● PROBLEM DETAILS: Whenever a line below holds the word "return", copy that line.

[EXTRACTED RECORDS — start]

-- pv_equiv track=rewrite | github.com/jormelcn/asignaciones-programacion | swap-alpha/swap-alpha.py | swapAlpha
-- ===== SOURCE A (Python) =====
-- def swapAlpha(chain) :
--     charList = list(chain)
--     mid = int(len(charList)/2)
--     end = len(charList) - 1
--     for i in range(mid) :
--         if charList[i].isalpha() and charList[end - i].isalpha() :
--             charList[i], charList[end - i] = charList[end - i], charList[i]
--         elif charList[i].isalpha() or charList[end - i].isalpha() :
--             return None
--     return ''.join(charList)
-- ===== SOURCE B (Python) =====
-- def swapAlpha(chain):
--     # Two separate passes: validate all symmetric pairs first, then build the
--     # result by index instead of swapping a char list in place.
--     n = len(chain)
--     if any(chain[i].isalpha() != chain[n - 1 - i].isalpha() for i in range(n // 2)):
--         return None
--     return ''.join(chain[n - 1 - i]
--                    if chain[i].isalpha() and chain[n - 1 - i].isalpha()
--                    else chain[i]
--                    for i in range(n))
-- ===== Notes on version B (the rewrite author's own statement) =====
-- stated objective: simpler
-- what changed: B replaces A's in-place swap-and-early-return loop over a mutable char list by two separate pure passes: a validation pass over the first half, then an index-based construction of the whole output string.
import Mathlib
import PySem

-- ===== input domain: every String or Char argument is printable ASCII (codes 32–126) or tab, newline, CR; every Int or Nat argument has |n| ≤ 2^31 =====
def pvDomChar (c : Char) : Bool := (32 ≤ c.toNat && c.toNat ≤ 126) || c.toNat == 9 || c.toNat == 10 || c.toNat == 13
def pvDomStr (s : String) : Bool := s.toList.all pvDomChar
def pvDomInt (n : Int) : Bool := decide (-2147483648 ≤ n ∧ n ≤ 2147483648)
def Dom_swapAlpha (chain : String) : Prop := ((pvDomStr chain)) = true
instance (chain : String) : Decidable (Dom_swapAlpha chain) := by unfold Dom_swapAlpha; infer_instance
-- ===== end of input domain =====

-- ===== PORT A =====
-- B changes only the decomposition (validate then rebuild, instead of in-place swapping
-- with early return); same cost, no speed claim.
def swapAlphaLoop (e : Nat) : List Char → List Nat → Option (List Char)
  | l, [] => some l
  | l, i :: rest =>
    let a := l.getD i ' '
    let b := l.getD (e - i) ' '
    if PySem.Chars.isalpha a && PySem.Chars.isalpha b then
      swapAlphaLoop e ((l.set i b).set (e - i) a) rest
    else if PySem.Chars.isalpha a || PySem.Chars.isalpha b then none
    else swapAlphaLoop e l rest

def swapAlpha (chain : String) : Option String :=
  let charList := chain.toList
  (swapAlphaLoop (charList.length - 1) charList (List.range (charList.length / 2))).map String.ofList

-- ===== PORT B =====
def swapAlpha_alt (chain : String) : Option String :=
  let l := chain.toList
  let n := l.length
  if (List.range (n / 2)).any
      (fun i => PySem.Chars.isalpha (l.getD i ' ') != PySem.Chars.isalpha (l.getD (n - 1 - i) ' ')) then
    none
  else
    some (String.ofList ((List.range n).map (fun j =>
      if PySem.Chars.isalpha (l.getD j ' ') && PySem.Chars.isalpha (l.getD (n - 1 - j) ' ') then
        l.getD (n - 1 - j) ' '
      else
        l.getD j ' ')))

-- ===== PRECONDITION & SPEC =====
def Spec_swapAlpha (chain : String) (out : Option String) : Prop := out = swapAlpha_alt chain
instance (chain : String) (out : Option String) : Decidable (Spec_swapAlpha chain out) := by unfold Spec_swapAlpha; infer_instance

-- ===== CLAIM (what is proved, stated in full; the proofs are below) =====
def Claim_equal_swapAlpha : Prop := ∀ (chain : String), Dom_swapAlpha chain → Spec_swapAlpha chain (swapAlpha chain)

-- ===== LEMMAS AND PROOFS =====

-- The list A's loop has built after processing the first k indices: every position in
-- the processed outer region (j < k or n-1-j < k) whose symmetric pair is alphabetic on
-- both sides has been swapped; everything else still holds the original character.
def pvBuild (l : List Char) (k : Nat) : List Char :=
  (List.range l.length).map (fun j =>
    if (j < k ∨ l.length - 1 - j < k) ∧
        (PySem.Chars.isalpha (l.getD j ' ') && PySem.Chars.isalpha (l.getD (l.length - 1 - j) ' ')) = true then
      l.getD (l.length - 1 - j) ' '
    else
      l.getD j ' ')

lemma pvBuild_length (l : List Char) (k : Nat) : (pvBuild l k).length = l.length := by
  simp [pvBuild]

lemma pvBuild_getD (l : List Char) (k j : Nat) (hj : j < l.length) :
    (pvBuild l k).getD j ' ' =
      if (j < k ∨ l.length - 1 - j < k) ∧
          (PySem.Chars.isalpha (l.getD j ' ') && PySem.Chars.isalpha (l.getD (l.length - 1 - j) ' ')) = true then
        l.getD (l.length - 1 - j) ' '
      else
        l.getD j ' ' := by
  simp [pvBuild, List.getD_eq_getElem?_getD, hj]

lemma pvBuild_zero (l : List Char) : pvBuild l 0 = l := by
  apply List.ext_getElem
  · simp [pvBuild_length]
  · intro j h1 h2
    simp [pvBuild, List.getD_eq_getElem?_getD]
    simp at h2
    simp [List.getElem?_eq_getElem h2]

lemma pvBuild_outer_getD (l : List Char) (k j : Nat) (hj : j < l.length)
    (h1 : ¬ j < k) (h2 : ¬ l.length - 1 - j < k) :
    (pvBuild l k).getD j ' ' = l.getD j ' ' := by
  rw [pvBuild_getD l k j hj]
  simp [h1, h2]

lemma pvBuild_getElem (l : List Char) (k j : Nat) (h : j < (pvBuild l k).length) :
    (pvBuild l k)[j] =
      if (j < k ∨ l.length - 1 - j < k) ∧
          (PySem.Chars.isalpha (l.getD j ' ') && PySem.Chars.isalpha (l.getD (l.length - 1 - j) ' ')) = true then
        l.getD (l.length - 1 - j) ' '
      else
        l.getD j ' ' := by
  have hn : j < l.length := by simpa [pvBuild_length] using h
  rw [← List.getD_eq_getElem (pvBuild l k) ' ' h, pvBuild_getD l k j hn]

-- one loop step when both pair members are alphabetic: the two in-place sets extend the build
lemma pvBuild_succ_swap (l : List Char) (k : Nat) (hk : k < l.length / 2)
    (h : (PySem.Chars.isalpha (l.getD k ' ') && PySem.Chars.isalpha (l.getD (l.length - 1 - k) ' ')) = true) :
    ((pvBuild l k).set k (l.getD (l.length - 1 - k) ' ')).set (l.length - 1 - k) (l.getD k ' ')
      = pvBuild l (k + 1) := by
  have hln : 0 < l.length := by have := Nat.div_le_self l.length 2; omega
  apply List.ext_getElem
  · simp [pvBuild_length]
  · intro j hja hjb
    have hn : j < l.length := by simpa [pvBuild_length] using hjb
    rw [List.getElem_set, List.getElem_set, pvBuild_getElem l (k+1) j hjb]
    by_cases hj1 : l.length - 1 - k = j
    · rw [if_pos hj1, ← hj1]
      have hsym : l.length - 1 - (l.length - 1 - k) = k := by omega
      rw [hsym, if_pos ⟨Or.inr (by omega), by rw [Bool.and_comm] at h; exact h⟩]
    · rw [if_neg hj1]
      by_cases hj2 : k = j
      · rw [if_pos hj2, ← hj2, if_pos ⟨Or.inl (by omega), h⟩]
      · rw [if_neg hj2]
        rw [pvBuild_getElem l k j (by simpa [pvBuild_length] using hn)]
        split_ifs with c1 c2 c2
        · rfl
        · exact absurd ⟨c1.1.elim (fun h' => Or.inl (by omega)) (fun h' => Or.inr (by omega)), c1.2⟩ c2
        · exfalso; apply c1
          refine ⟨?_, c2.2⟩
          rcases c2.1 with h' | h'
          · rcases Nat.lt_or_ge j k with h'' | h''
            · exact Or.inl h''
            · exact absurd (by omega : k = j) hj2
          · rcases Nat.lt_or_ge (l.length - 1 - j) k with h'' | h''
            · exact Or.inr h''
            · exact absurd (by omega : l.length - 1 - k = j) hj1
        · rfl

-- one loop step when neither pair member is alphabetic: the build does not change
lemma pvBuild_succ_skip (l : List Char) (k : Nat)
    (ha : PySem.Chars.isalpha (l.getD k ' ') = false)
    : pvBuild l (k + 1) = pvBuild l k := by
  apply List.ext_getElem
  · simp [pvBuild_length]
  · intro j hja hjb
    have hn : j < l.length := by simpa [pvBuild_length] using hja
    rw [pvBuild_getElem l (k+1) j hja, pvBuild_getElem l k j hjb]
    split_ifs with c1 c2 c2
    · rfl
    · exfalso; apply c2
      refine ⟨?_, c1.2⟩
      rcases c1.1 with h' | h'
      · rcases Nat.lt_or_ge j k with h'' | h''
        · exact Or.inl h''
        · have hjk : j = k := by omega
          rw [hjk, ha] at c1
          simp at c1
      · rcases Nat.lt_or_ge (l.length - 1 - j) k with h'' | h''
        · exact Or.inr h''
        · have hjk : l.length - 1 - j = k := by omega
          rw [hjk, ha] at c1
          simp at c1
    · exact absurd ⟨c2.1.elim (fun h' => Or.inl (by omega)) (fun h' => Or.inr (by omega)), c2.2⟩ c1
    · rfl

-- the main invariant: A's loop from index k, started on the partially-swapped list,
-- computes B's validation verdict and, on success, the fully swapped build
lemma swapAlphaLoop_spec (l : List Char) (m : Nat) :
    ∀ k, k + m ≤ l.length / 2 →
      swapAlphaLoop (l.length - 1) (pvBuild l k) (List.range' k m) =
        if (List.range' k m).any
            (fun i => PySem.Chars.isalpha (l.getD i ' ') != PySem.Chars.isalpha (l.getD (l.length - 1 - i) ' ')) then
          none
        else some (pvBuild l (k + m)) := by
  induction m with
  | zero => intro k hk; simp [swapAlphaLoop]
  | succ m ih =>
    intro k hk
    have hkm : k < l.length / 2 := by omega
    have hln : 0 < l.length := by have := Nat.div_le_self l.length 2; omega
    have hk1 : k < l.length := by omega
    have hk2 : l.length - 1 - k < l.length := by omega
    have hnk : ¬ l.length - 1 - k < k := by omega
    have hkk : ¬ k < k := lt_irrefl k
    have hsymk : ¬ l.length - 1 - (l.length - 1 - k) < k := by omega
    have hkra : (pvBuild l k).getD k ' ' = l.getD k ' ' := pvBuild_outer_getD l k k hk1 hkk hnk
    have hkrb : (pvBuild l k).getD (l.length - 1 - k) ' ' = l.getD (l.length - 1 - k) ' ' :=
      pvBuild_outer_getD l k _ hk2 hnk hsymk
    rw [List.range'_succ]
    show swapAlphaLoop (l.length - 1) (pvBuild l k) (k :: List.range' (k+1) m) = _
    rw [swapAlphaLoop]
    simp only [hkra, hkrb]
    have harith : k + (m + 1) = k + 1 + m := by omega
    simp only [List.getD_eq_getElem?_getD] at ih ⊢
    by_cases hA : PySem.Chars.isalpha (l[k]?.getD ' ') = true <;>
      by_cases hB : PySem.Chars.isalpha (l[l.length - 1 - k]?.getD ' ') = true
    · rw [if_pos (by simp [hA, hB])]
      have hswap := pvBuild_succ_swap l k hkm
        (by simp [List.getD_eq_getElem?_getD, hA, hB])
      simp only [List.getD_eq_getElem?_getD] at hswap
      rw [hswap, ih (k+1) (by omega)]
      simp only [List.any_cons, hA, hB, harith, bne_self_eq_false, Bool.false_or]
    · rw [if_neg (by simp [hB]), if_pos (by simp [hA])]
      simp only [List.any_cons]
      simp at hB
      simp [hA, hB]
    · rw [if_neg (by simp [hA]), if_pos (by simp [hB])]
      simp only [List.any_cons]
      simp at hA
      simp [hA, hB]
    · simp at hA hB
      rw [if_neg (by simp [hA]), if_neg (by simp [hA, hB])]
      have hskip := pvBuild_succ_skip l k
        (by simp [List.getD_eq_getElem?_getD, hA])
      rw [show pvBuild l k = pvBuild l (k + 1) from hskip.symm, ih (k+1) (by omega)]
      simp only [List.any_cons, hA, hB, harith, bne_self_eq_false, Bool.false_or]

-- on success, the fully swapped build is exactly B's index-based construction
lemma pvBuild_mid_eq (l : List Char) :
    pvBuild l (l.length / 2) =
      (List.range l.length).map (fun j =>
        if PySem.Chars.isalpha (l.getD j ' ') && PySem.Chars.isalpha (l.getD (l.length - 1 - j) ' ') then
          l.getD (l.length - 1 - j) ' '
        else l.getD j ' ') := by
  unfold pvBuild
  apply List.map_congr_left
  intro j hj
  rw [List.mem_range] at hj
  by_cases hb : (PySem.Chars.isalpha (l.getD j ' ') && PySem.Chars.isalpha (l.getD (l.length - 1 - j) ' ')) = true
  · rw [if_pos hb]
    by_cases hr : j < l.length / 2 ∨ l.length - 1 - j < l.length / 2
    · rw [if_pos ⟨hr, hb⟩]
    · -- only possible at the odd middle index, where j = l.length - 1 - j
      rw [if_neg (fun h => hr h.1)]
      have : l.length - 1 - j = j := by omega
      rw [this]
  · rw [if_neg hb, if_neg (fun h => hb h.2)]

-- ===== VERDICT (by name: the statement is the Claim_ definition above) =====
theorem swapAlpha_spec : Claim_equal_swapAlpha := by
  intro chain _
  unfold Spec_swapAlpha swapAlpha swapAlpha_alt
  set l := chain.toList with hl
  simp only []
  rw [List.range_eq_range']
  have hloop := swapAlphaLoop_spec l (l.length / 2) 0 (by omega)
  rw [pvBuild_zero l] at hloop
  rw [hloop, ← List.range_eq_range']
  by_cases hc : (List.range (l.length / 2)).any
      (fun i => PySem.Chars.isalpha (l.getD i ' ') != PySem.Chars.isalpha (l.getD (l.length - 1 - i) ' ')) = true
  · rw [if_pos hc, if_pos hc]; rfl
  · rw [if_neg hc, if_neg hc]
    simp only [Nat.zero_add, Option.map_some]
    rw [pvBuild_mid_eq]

[EXTRACTED RECORDS — finish]

● RESULT:
--             return None
--     return ''.join(charList)
--         return None
--     return ''.join(chain[n - 1 - i]
-- what changed: B replaces A's in-place swap-and-early-return loop over a mutable char list by two separate pure passes: a validation pass over the first half, then an index-based construction of the whole output string.
-- with early return); same cost, no speed claim.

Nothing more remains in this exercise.